Trust is handled in quite different ways in collaborative knowledge communities, I personally think that the most interesting experiences came from slashdot (see: Rutigliano, Lou: When the Audience is the Producer: The Art of the Collaborative Weblog – http://journalism.utexas.edu/onlinejournalism/audienceproducer.pdf). Even technically sophisticated users are lazy and all feedback mechanism should be formed according to this easy phenomenon. Giving away a number of “trust points” they are able to give to articles I propose three easy buttons: “I like it” (you give trust), “I don’t like it” (you lower trust) and “Alert” (you see something strange). If you are using either “I like it” or “I don’t like it” too much, the system have to make you argue why do you think so. In case of “Alert” you have to describe why do you think that you do not trust at all what you see.”
Thanks for the links, soobrosa.
I’m not sure I agree about the presentation, but I agree the metrics should feed some sort of feedback mechanism.
So one thing that occurs to me about this is that rather than displaying tooltips or explanations of what the graph means on the tab, that you could instead simply display a larger and better explained version of the it on the page you click through to. It would only take – say – an inch of space (you know what I mean) to have a larger and more carefully annotated version of it. This would have the effect both of explaining it, providing a more information-rich version of it and creating a nice semantic link between what you click on and what you get.

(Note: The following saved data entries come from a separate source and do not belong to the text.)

-- pv_equiv track=rewrite | github.com/ejodude/taxonomer_parsing | process_classifier_count.py | process_classify_file
-- ===== SOURCE A (Python) =====
-- import copy
--
-- def process_classify_file( data ):
-- 	"""
-- 	#iterates over file and counts the number of times a read is
-- 	#classfied to each unique ID number. This loop parses output from single
-- 	#classfier database run.
--
-- 	data - taxonomer object data structure with returned classified lines in list format
-- 	id_dict - parsed key file results with counter for read count tracking
-- 	"""
-- 	#print data
-- 	#pull results from itertools
-- 	results = data[0]
-- 	id_dict = data[1]
--
-- 	#process the object and append counters
-- 	RV = copy.deepcopy(id_dict) #dictionary of returned results
-- 	for result in results: #iterate over lines.
-- 		result = result.split("\t")
-- 		taxid = result[3]
-- 		RV[ taxid ][1] += 1
--
-- 	return( RV ) #return modified dictioanry with updated counts
-- ===== SOURCE B (Python) =====
-- def process_classify_file(data):
--     # tally-then-merge: count taxids first, then rebuild the dict applying counts
--     results, id_dict = data
--     counts = {}
--     for result in results:
--         taxid = result.split("\t")[3]
--         counts[taxid] = counts.get(taxid, 0) + 1
--     return {k: [x + counts.get(k, 0) if i == 1 else x for i, x in enumerate(v)]
--             for k, v in id_dict.items()}
-- ===== Notes on version B (the rewrite author's own statement) =====
-- stated objective: alternative
-- what changed: Replaces A's single interleaved scan that mutates a deepcopy per line with a tally-then-merge decomposition: one pass builds a taxid frequency table, then a dict comprehension rebuilds id_dict applying each aggregated count once at index 1.
import Mathlib
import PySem

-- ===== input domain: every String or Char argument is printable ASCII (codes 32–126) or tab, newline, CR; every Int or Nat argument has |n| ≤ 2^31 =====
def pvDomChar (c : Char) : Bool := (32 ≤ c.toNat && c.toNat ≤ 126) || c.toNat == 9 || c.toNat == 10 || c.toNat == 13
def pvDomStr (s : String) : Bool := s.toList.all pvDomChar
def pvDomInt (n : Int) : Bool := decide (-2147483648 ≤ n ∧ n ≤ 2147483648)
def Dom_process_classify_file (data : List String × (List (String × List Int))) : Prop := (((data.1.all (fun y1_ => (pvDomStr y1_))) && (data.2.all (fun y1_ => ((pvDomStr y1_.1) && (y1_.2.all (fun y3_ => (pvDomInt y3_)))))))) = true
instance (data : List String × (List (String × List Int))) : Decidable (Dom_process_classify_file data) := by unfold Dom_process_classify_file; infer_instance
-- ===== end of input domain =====

-- B changes the decomposition only (tally taxids in one pass, then merge the aggregated counts
-- into a rebuilt dict), not the cost; equivalence is proved on inputs where A raises no exception.

-- result.split("\t")  (the separator is never empty, so split? is always `some`; exact here)
def pcfSplit (r : String) : List String := (PySem.Str.split? r "\t").getD []

-- taxid = result.split("\t")[3]  (none = IndexError, excluded by Pre_)
def pcfTax (r : String) : Option String := PySem.List.pyGet? (pcfSplit r) 3

-- ===== PORT A =====


-- RV[taxid][1] += 1 on the value list (identity when index 1 is out of range; Pre_ excludes that)
def pcfBump (v : List Int) : List Int :=
  match PySem.List.pyGet? v 1 with
  | some x => PySem.List.pySetD v 1 (x + 1)
  | none => v

-- one iteration of A's loop body
def pcfStepA (RV : PySem.Dict String (List Int)) (result : String) : PySem.Dict String (List Int) :=
  match pcfTax result with
  | some taxid =>
    match RV.get? taxid with
    | some v => RV.insert taxid (pcfBump v)   -- RV[taxid][1] += 1
    | none => RV                              -- KeyError (excluded by Pre_)
  | none => RV                                -- IndexError (excluded by Pre_)

def process_classify_file (data : List String × (List (String × List Int))) : List (String × List Int) :=
  let results := data.1
  let id_dict := data.2
  (results.foldl pcfStepA (PySem.Dict.mk id_dict)).items

-- ===== PORT B =====

-- one iteration of B's counting loop
def pcfStepC (c : PySem.Dict String Int) (result : String) : PySem.Dict String Int :=
  match pcfTax result with
  | some taxid => c.insert taxid (c.getD taxid 0 + 1)  -- counts[taxid] = counts.get(taxid, 0) + 1
  | none => c                                          -- IndexError (excluded by Pre_)

-- [x + counts.get(k, 0) if i == 1 else x for i, x in enumerate(v)]
def pcfVal (counts : PySem.Dict String Int) (p : String × List Int) : List Int :=
  (PySem.List.enumerate p.2).map (fun ix => if ix.1 = 1 then ix.2 + counts.getD p.1 0 else ix.2)

-- one entry of B's rebuilding dict comprehension
def pcfMerge (counts : PySem.Dict String Int) (RV : PySem.Dict String (List Int))
    (p : String × List Int) : PySem.Dict String (List Int) :=
  RV.insert p.1 (pcfVal counts p)

def process_classify_file_alt (data : List String × (List (String × List Int))) : List (String × List Int) :=
  let counts := data.1.foldl pcfStepC (PySem.Dict.empty : PySem.Dict String Int)
  (data.2.foldl (pcfMerge counts) (PySem.Dict.empty : PySem.Dict String (List Int))).items

-- ===== PRECONDITION & SPEC =====
-- Pre_ excludes (a) lines with fewer than 4 tab-fields (A raises IndexError), (b) lines whose
-- taxid is not a key of id_dict (A raises KeyError), (c) hit value lists shorter than 2
-- (A raises IndexError there), and (d) association lists with duplicate keys, which a Python
-- dict cannot represent (both programs see the deduplicated dict and agree).
def Pre_process_classify_file (data : List String × (List (String × List Int))) : Prop :=
  (data.2.map Prod.fst).Nodup ∧
  ∀ r ∈ data.1,
    4 ≤ (pcfSplit r).length ∧
    ∃ p ∈ data.2, p.1 = (pcfSplit r).getD 3 "" ∧ 2 ≤ p.2.length

instance (data : List String × (List (String × List Int))) : Decidable (Pre_process_classify_file data) := by
  unfold Pre_process_classify_file; infer_instance

def pvWitness_process_classify_file : (List String × (List (String × List Int))) :=
  (["r1\tC\t1\ta", "r2\tC\t1\ta"], [("a", [5, 0]), ("b", [7, 1])])

def Spec_process_classify_file (data : List String × (List (String × List Int))) (out : List (String × List Int)) : Prop := out = process_classify_file_alt data
instance (data : List String × (List (String × List Int))) (out : List (String × List Int)) : Decidable (Spec_process_classify_file data out) := by unfold Spec_process_classify_file; infer_instance

-- ===== CLAIM (what is proved, stated in full; the proofs are below) =====
def Claim_equal_process_classify_file : Prop := ∀ (data : List String × (List (String × List Int))), Dom_process_classify_file data → Pre_process_classify_file data → Spec_process_classify_file data (process_classify_file data)

-- ===== LEMMAS AND PROOFS =====

def pcfCount (k : String) (rs : List String) : Nat :=
  rs.countP (fun r => decide (pcfTax r = some k))

-- n-fold bump
def pcfIter : Nat → List Int → List Int
  | 0, v => v
  | n + 1, v => pcfIter n (pcfBump v)

theorem pcfCount_cons (k r : String) (rs : List String) :
    pcfCount k (r :: rs) = pcfCount k rs + (if pcfTax r = some k then 1 else 0) := by
  simp [pcfCount, List.countP_cons]

theorem pcfBump_closed (v : List Int) :
    pcfBump v = match v with
      | a :: b :: r => a :: (b + 1) :: r
      | v => v := by
  match v with
  | [] => rfl
  | [a] => rfl
  | a :: b :: r =>
    simp [pcfBump, PySem.List.pyGet?, PySem.List.pyIdx?, PySem.List.pySetD, PySem.List.pySet?]

theorem pcfIter_nil (n : Nat) : pcfIter n [] = [] := by
  induction n with
  | zero => rfl
  | succ n ih => simpa [pcfIter, pcfBump_closed] using ih

theorem pcfIter_single (n : Nat) (a : Int) : pcfIter n [a] = [a] := by
  induction n with
  | zero => rfl
  | succ n ih => simpa [pcfIter, pcfBump_closed] using ih

theorem pcfIter_closed (n : Nat) (a b : Int) (r : List Int) :
    pcfIter n (a :: b :: r) = a :: (b + n) :: r := by
  induction n generalizing b with
  | zero => simp [pcfIter]
  | succ n ih =>
    simp only [pcfIter, pcfBump_closed, ih]
    congr 1
    push_cast
    ring_nf

-- the map over enumerate is the identity once all indices are ≥ 2
theorem enum_map_id (n : Int) (v : List Int) (s : Int) (hs : 2 ≤ s) :
    (PySem.List.enumerate v s).map (fun ix => if ix.1 = 1 then ix.2 + n else ix.2) = v := by
  induction v generalizing s with
  | nil => simp [PySem.List.enumerate_nil]
  | cons a t ih =>
    rw [PySem.List.enumerate_cons]
    simp only [List.map_cons]
    rw [if_neg (by omega), ih (s + 1) (by omega)]

theorem enumAdd_closed (v : List Int) (n : Int) :
    (PySem.List.enumerate v).map (fun ix => if ix.1 = 1 then ix.2 + n else ix.2) =
    match v with
      | a :: b :: r => a :: (b + n) :: r
      | v => v := by
  match v with
  | [] => simp [PySem.List.enumerate_nil]
  | [a] => simp [PySem.List.enumerate_cons, PySem.List.enumerate_nil]
  | a :: b :: r =>
    rw [PySem.List.enumerate_cons, PySem.List.enumerate_cons]
    simp only [List.map_cons]
    norm_num
    exact enum_map_id n r (0 + 1 + 1) (by norm_num)

theorem pcfIter_eq_enumAdd (n : Nat) (v : List Int) :
    pcfIter n v =
    (PySem.List.enumerate v).map (fun ix => if ix.1 = 1 then ix.2 + (n : Int) else ix.2) := by
  rw [enumAdd_closed]
  match v with
  | [] => exact pcfIter_nil n
  | [a] => exact pcfIter_single n a
  | a :: b :: r => exact pcfIter_closed n a b r

-- B's counter fold computes pcfCount
theorem counter_getD (rs : List String) (c : PySem.Dict String Int) (k : String) :
    (rs.foldl pcfStepC c).getD k 0 = c.getD k 0 + (pcfCount k rs : Int) := by
  induction rs generalizing c with
  | nil => simp [pcfCount]
  | cons r rs ih =>
    rw [List.foldl_cons, ih, pcfCount_cons]
    match h : pcfTax r with
    | none =>
      simp only [pcfStepC, h]
      simp
    | some t =>
      simp only [pcfStepC, h, PySem.Dict.getD_insert]
      by_cases hk : k = t
      · subst hk
        rw [if_pos rfl, if_pos rfl]
        push_cast
        omega
      · rw [if_neg hk, if_neg (show ¬ (some t = some k) from fun e => hk (Option.some.inj e).symm)]
        omega

-- A's fold: the key list never changes, and each stored value is bumped once per hit
theorem foldA_char (rs : List String) (d : PySem.Dict String (List Int)) :
    (rs.foldl pcfStepA d).keys = d.keys ∧
    ∀ k, d.contains k = true →
      (rs.foldl pcfStepA d).getD k [] = pcfIter (pcfCount k rs) (d.getD k []) := by
  induction rs generalizing d with
  | nil => exact ⟨rfl, fun k _ => by simp [pcfCount, pcfIter]⟩
  | cons r rs ih =>
    rw [List.foldl_cons]
    match h : pcfTax r with
    | none =>
      have hs : pcfStepA d r = d := by simp only [pcfStepA, h]
      rw [hs]
      refine ⟨(ih d).1, fun k hk => ?_⟩
      rw [(ih d).2 k hk, pcfCount_cons, h]
      simp
    | some t =>
      match hg : d.get? t with
      | none =>
        have hs : pcfStepA d r = d := by simp only [pcfStepA, h, hg]
        rw [hs]
        refine ⟨(ih d).1, fun k hk => ?_⟩
        rw [(ih d).2 k hk, pcfCount_cons]
        have hnk : ¬ (some t = some k) := by
          intro e
          have hkt : k = t := (Option.some.inj e).symm
          subst hkt
          rw [PySem.Dict.contains_eq_isSome_get?, hg] at hk
          simp at hk
        rw [h, if_neg hnk]
        simp
      | some v =>
        have hs : pcfStepA d r = d.insert t (pcfBump v) := by simp only [pcfStepA, h, hg]
        rw [hs]
        have hct : d.contains t = true := by
          rw [PySem.Dict.contains_eq_isSome_get?, hg]; rfl
        have hkeys : (d.insert t (pcfBump v)).keys = d.keys :=
          PySem.Dict.keys_insert_of_contains _ _ hct
        refine ⟨(ih _).1.trans hkeys, fun k hk => ?_⟩
        have hck : (d.insert t (pcfBump v)).contains k = true := by
          rw [PySem.Dict.contains_insert]; simp [hk]
        rw [(ih _).2 k hck, PySem.Dict.getD_insert, pcfCount_cons]
        by_cases hkt : k = t
        · subst hkt
          rw [if_pos rfl, h, if_pos rfl]
          have hd : d.getD k [] = v := by
            rw [PySem.Dict.getD_eq_get?_getD, hg]; rfl
          rw [hd]
          -- pcfIter (n + 1) v = pcfIter n (pcfBump v)
          rfl
        · rw [if_neg hkt, h,
              if_neg (show ¬ (some t = some k) from fun e => hkt (Option.some.inj e).symm)]
          simp

-- B's rebuilding fold over fresh distinct keys appends one entry per pair
theorem foldB_items (c : PySem.Dict String Int) (l : List (String × List Int)) :
    ∀ (d : PySem.Dict String (List Int)), (∀ p ∈ l, d.contains p.1 = false) →
      (l.map Prod.fst).Nodup →
      (l.foldl (pcfMerge c) d).items = d.items ++ l.map (fun p => (p.1, pcfVal c p)) := by
  induction l with
  | nil => intro d _ _; simp
  | cons p l ih =>
    intro d hfresh hnd
    rw [List.foldl_cons]
    have hp : d.contains p.1 = false := hfresh p (List.mem_cons_self ..)
    have hfresh' : ∀ q ∈ l, (pcfMerge c d p).contains q.1 = false := by
      intro q hq
      rw [pcfMerge, PySem.Dict.contains_insert]
      have hne : q.1 ≠ p.1 := by
        intro e
        have : p.1 ∈ l.map Prod.fst := e ▸ List.mem_map_of_mem hq
        exact (List.nodup_cons.mp (by simpa using hnd)).1 this
      simp [hne, hfresh q (List.mem_cons_of_mem _ hq)]
    rw [ih (pcfMerge c d p) hfresh' (List.nodup_cons.mp (by simpa using hnd)).2]
    rw [pcfMerge, PySem.Dict.items_insert_of_not_contains _ _ hp]
    simp

-- ===== VERDICT (by name: the statement is the Claim_ definition above) =====
theorem process_classify_file_spec : Claim_equal_process_classify_file := by
  intro data _hdom hpre
  obtain ⟨hnd, hlines⟩ := hpre
  unfold Spec_process_classify_file process_classify_file process_classify_file_alt
  obtain ⟨hkeys, hgetD⟩ := foldA_char data.1 (PySem.Dict.mk data.2)
  dsimp only
  -- right-hand side: a fold of inserts over fresh distinct keys
  rw [foldB_items _ data.2 PySem.Dict.empty (fun p _ => PySem.Dict.contains_empty _) hnd]
  -- left-hand side: items via keys + getD
  have hndA : (data.1.foldl pcfStepA (PySem.Dict.mk data.2)).keys.Nodup := by
    rw [hkeys]; exact hnd
  rw [PySem.Dict.items_eq_map_keys _ hndA [], hkeys]
  have : (PySem.Dict.mk data.2).keys = data.2.map Prod.fst := rfl
  rw [this, List.map_map]
  have hemp : (PySem.Dict.empty : PySem.Dict String (List Int)).items = [] := rfl
  rw [hemp, List.nil_append]
  apply List.map_congr_left
  intro p hp
  have hmem : p ∈ (PySem.Dict.mk data.2).items := hp
  have hg0 : (PySem.Dict.mk data.2).getD p.1 [] = p.2 := by
    obtain ⟨k, v⟩ := p
    exact PySem.Dict.getD_of_mem_items _ hmem hnd _
  have hc : (PySem.Dict.mk data.2).contains p.1 = true := by
    rw [PySem.Dict.contains_eq_isSome_get?,
        PySem.Dict.get?_of_mem_items (d := PySem.Dict.mk data.2) (k := p.1) (v := p.2)
          (by exact hmem) hnd]
    rfl
  have hA := hgetD p.1 hc
  rw [hg0] at hA
  simp only [Function.comp]
  rw [hA, pcfVal, counter_getD, PySem.Dict.getD_empty, pcfIter_eq_enumAdd]
  norm_num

Thinking about it more, I’m now quite interested in what other bits of dynamic data that you might normally view in parallel pages that you might be able to represent in a truncated form in tabs and the like…
honestly I don’t have to time to Photoshop it, but imagine a first graphic impression of trustability like this http://tyrell.hu/~b2men/Clipboard01.jpg
I think this is a really neat idea as well. There might be some social implications though. As you start to quantify information graphically, it can start to become a “game” for some people to spike the graph, especially in a wiki environment.